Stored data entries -
↓

-- pv_equiv track=rewrite | github.com/SirDavidLudwig/advent-of-code-solutions | solutions/2024/09/part2_old.py | find_file_ids
-- ===== SOURCE A (Python) =====
-- def find_file_ids(data):
--     i = len(data) - 1
--     j = len(data) - 1
--     while i >= 0:
--         while i >= 0 and data[i] == data[j]:
--             i -= 1
--         if data[i+1] != -1:
--             yield (data[i+1], i+1, j-i)
--         j = i
-- ===== SOURCE B (Python) =====
-- def find_file_ids(data):
--     runs = []
--     n = len(data)
--     start = 0
--     while start < n:
--         v = data[start]
--         end = start
--         while end < n and data[end] == v:
--             end += 1
--         if v != -1:
--             runs.append((v, start, end - start))
--         start = end
--     yield from reversed(runs)
-- ===== Notes on version B (the rewrite author's own statement) =====
-- stated objective: alternative
-- what changed: Replaces A's backward two-pointer streaming pass with a forward grouping pass that collects (value, start, length) run tuples into a buffer and then emits them reversed.
import Mathlib
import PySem

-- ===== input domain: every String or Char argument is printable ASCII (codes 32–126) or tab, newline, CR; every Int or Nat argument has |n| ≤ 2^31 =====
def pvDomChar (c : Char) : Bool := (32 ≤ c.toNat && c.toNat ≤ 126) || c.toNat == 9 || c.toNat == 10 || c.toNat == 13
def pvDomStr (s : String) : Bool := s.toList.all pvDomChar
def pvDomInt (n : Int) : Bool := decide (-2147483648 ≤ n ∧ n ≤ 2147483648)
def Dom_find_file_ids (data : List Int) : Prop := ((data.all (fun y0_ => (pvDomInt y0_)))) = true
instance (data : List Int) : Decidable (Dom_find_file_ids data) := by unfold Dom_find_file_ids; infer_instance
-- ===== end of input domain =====

-- B replaces A's backward two-pointer streaming pass by a forward grouping pass that buffers
-- run tuples and emits them reversed (alternative decomposition; same output, same O(n) cost).
-- Note: A is a Python generator; both ports return the list of yielded tuples.

-- ===== PORT A =====
-- Inner `while i >= 0 and data[i] == data[j]` loop. Indices are encoded as k = i+1 (a Nat),
-- so `i >= 0` becomes `k ≥ 1`; all indexing in A's actual executions is in range, so getD is exact.
def findA_skip (data : List Int) (v : Int) : Nat → Nat
  | 0 => 0
  | k + 1 => if data.getD k 0 = v then findA_skip data v k else k + 1

theorem findA_skip_le (data : List Int) (v : Int) (k : Nat) : findA_skip data v k ≤ k := by
  induction k with
  | zero => simp [findA_skip]
  | succ m ih => unfold findA_skip; split <;> omega

theorem findA_skip_lt (data : List Int) (k : Nat) (hk : k ≠ 0) :
    findA_skip data (data.getD (k - 1) 0) k < k := by
  have h := findA_skip_le data (data.getD (k - 1) 0) (k - 1)
  obtain ⟨m, rfl⟩ : ∃ m, k = m + 1 := ⟨k - 1, by omega⟩
  simp only [Nat.add_sub_cancel] at h ⊢
  unfold findA_skip
  rw [if_pos rfl]
  omega

-- Outer `while i >= 0` loop. In A, `j = i` is executed at the end of each iteration and j is
-- initialised to i's initial value, so j = k - 1 holds at every loop head; we use that index
-- directly instead of carrying j as a second parameter.
def findA_outer (data : List Int) (k : Nat) : List (Int × Int × Int) :=
  if hk : k = 0 then []
  else
    -- inner loop runs with v = data[j], j = k - 1; its result is i+1 (inlined below)
    -- `if data[i+1] != -1: yield (data[i+1], i+1, j-i)` with i+1 = findA_skip …, j-i = k - (i+1)
    if data.getD (findA_skip data (data.getD (k - 1) 0) k) 0 ≠ -1 then
      (data.getD (findA_skip data (data.getD (k - 1) 0) k) 0,
        ((findA_skip data (data.getD (k - 1) 0) k : Int)),
        ((k : Int) - (findA_skip data (data.getD (k - 1) 0) k : Int)))
        :: findA_outer data (findA_skip data (data.getD (k - 1) 0) k)
    else findA_outer data (findA_skip data (data.getD (k - 1) 0) k)
  termination_by k
  decreasing_by all_goals exact findA_skip_lt data k hk

def find_file_ids (data : List Int) : List (Int × Int × Int) :=
  findA_outer data data.length

-- ===== PORT B =====
-- inner `while end < n and data[end] == v: end += 1`
def findB_runEnd (data : List Int) (n : Nat) (v : Int) (e : Nat) : Nat :=
  if e < n ∧ data.getD e 0 = v then findB_runEnd data n v (e + 1) else e
  termination_by n - e
  decreasing_by omega

theorem findB_runEnd_ge (data : List Int) (n : Nat) (v : Int) (e : Nat) :
    e ≤ findB_runEnd data n v e := by
  fun_induction findB_runEnd with
  | case1 e h ih => omega
  | case2 e h => omega

theorem findB_runEnd_gt (data : List Int) (n : Nat) (s : Nat) (h : s < n) :
    s < findB_runEnd data n (data.getD s 0) s := by
  rw [findB_runEnd, if_pos ⟨h, rfl⟩]
  have := findB_runEnd_ge data n (data.getD s 0) (s + 1)
  omega

-- outer `while start < n` loop building `runs` front-to-back
def findB_runs (data : List Int) (n : Nat) (start : Nat) : List (Int × Int × Int) :=
  -- Source B's locals v = data[start] and end = runEnd are inlined (same values)
  if h : start < n then
    (if data.getD start 0 ≠ -1 then
      [(data.getD start 0, (start : Int),
        ((findB_runEnd data n (data.getD start 0) start : Int) - (start : Int)))]
     else []) ++ findB_runs data n (findB_runEnd data n (data.getD start 0) start)
  else []
  termination_by n - start
  decreasing_by
    have := findB_runEnd_gt data n start h
    omega

def find_file_ids_alt (data : List Int) : List (Int × Int × Int) :=
  (findB_runs data data.length 0).reverse

-- ===== PRECONDITION & SPEC =====
def Spec_find_file_ids (data : List Int) (out : List (Int × Int × Int)) : Prop := out = find_file_ids_alt data
instance (data : List Int) (out : List (Int × Int × Int)) : Decidable (Spec_find_file_ids data out) := by unfold Spec_find_file_ids; infer_instance

-- ===== CLAIM (what is proved, stated in full; the proofs are below) =====
def Claim_equal_find_file_ids : Prop := ∀ (data : List Int), Dom_find_file_ids data → Spec_find_file_ids data (find_file_ids data)

-- ===== LEMMAS AND PROOFS =====

-- properties of A's inner loop: only v-values lie at or above its landing point …
theorem findA_skip_run (data : List Int) (v : Int) (k : Nat) :
    ∀ j, findA_skip data v k ≤ j → j < k → data.getD j 0 = v := by
  induction k with
  | zero => omega
  | succ m ih =>
    intro j h1 h2
    unfold findA_skip at h1
    split at h1
    · rcases Nat.lt_or_ge j m with hj | hj
      · exact ih j h1 hj
      · have : j = m := by omega
        subst this; assumption
    · omega

-- … and it lands at 0 or just past a non-v value (a run boundary)
theorem findA_skip_boundary (data : List Int) (v : Int) (k : Nat) :
    findA_skip data v k = 0 ∨ data.getD (findA_skip data v k - 1) 0 ≠ v := by
  induction k with
  | zero => left; simp [findA_skip]
  | succ m ih =>
    unfold findA_skip
    split
    · exact ih
    · right; simpa

-- properties of B's inner loop
theorem findB_runEnd_vals (data : List Int) (n : Nat) (v : Int) (e : Nat) :
    ∀ j, e ≤ j → j < findB_runEnd data n v e → data.getD j 0 = v := by
  fun_induction findB_runEnd with
  | case1 e h ih =>
    intro j h1 h2
    rcases Nat.lt_or_ge j (e + 1) with hj | hj
    · have : j = e := by omega
      subst this; exact h.2
    · exact ih j hj h2
  | case2 e h => intro j h1 h2; omega

theorem findB_runEnd_full (data : List Int) (n : Nat) (v : Int) (e : Nat)
    (he : e ≤ n) (hall : ∀ j, e ≤ j → j < n → data.getD j 0 = v) :
    findB_runEnd data n v e = n := by
  fun_induction findB_runEnd with
  | case1 e h ih => exact ih (by omega) (fun j h1 h2 => hall j (by omega) h2)
  | case2 e h =>
    by_contra hne
    have hlt : e < n := by omega
    exact h ⟨hlt, hall e (le_refl e) hlt⟩

-- two bounds agree when the result stays below the smaller bound
theorem findB_runEnd_bound_agree (data : List Int) (n n' : Nat) (v : Int) (e : Nat)
    (hn : n' ≤ n) (hres : findB_runEnd data n v e ≤ n') :
    findB_runEnd data n' v e = findB_runEnd data n v e := by
  fun_induction findB_runEnd data n v e with
  | case1 e h ih =>
    have hge := findB_runEnd_ge data n v (e + 1)
    rw [findB_runEnd]
    rw [if_pos ⟨by omega, h.2⟩]
    exact ih hres
  | case2 e h =>
    rw [findB_runEnd]
    rw [if_neg (fun hc => h ⟨by omega, hc.2⟩)]

-- split lemma: extending the bound from k' to k across a maximal run of value v
-- appends exactly that run's tuple at the end of the forward pass
theorem findB_runs_split (data : List Int) (k k' : Nat) (v : Int)
    (hk : k' < k)
    (hrun : ∀ j, k' ≤ j → j < k → data.getD j 0 = v)
    (hbd : k' = 0 ∨ data.getD (k' - 1) 0 ≠ v) :
    ∀ s, s ≤ k' →
      findB_runs data k s =
        findB_runs data k' s ++
          (if v ≠ -1 then [(v, (k' : Int), ((k : Int) - (k' : Int)))] else []) := by
  intro s hs
  induction hn : k' - s using Nat.strong_induction_on generalizing s with
  | _ m ih =>
  rcases Nat.eq_or_lt_of_le hs with hEq | hlt
  · -- base: s = k'
    subst hEq
    have hv : data.getD s 0 = v := hrun s (le_refl s) hk
    have hfull : findB_runEnd data k (data.getD s 0) s = k := by
      rw [hv]; exact findB_runEnd_full data k v s (by omega) hrun
    rw [findB_runs, dif_pos hk, hfull, hv]
    rw [show findB_runs data s s = [] from by rw [findB_runs, dif_neg (by omega)]]
    rw [show findB_runs data k k = [] from by rw [findB_runs, dif_neg (by omega)]]
    simp
  · -- step: s < k'
    have hsk : s < k := by omega
    have hle' : findB_runEnd data k (data.getD s 0) s ≤ k' := by
      by_contra hgt'
      have h1 : data.getD (k' - 1) 0 = data.getD s 0 :=
        findB_runEnd_vals data k (data.getD s 0) s (k' - 1) (by omega) (by omega)
      have h2 : data.getD k' 0 = data.getD s 0 :=
        findB_runEnd_vals data k (data.getD s 0) s k' (by omega) (by omega)
      have h3 : data.getD k' 0 = v := hrun k' (le_refl k') hk
      rcases hbd with h0 | hne
      · omega
      · exact hne ((h1.trans h2.symm).trans h3)
    have e_def : findB_runEnd data k' (data.getD s 0) s = findB_runEnd data k (data.getD s 0) s :=
      findB_runEnd_bound_agree data k k' (data.getD s 0) s (by omega) hle'
    have hgt : s < findB_runEnd data k (data.getD s 0) s := findB_runEnd_gt data k s hsk
    rw [findB_runs, dif_pos hsk]
    rw [show findB_runs data k' s = _ from by rw [findB_runs, dif_pos hlt]]
    simp only [e_def]
    rw [ih (k' - findB_runEnd data k (data.getD s 0) s) (by omega)
          (findB_runEnd data k (data.getD s 0) s) hle' rfl]
    simp [List.append_assoc]

-- main lemma: A's backward accumulation over the prefix bound k is the reverse of
-- B's forward pass with the same bound
theorem findA_outer_eq (data : List Int) (k : Nat) :
    findA_outer data k = (findB_runs data k 0).reverse := by
  induction k using Nat.strong_induction_on with
  | _ k ih =>
  by_cases hk : k = 0
  · subst hk
    rw [findA_outer, findB_runs]
    simp
  · rw [findA_outer, dif_neg hk]
    set v := data.getD (k - 1) 0 with hv
    set k' := findA_skip data v k with hk'
    have hlt : k' < k := findA_skip_lt data k hk
    have hrun : ∀ j, k' ≤ j → j < k → data.getD j 0 = v := findA_skip_run data v k
    have hbd : k' = 0 ∨ data.getD (k' - 1) 0 ≠ v := findA_skip_boundary data v k
    have hsplit := findB_runs_split data k k' v hlt hrun hbd 0 (by omega)
    rw [hsplit, ih k' hlt]
    have hvk' : data.getD k' 0 = v := hrun k' (le_refl k') hlt
    simp only [hvk']
    by_cases hvm : v = -1
    · simp [hvm]
    · simp [hvm]

-- ===== VERDICT (by name: the statement is the Claim_ definition above) =====
theorem find_file_ids_spec : Claim_equal_find_file_ids := by
  intro data _
  unfold Spec_find_file_ids find_file_ids find_file_ids_alt
  exact findA_outer_eq data data.length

↑

Task -
Only the lines that contain the string "rewrite" should be copied from the entries above.

Solution to the exercise -
-- pv_equiv track=rewrite | github.com/SirDavidLudwig/advent-of-code-solutions | solutions/2024/09/part2_old.py | find_file_ids
-- ===== Notes on version B (the rewrite author's own statement) =====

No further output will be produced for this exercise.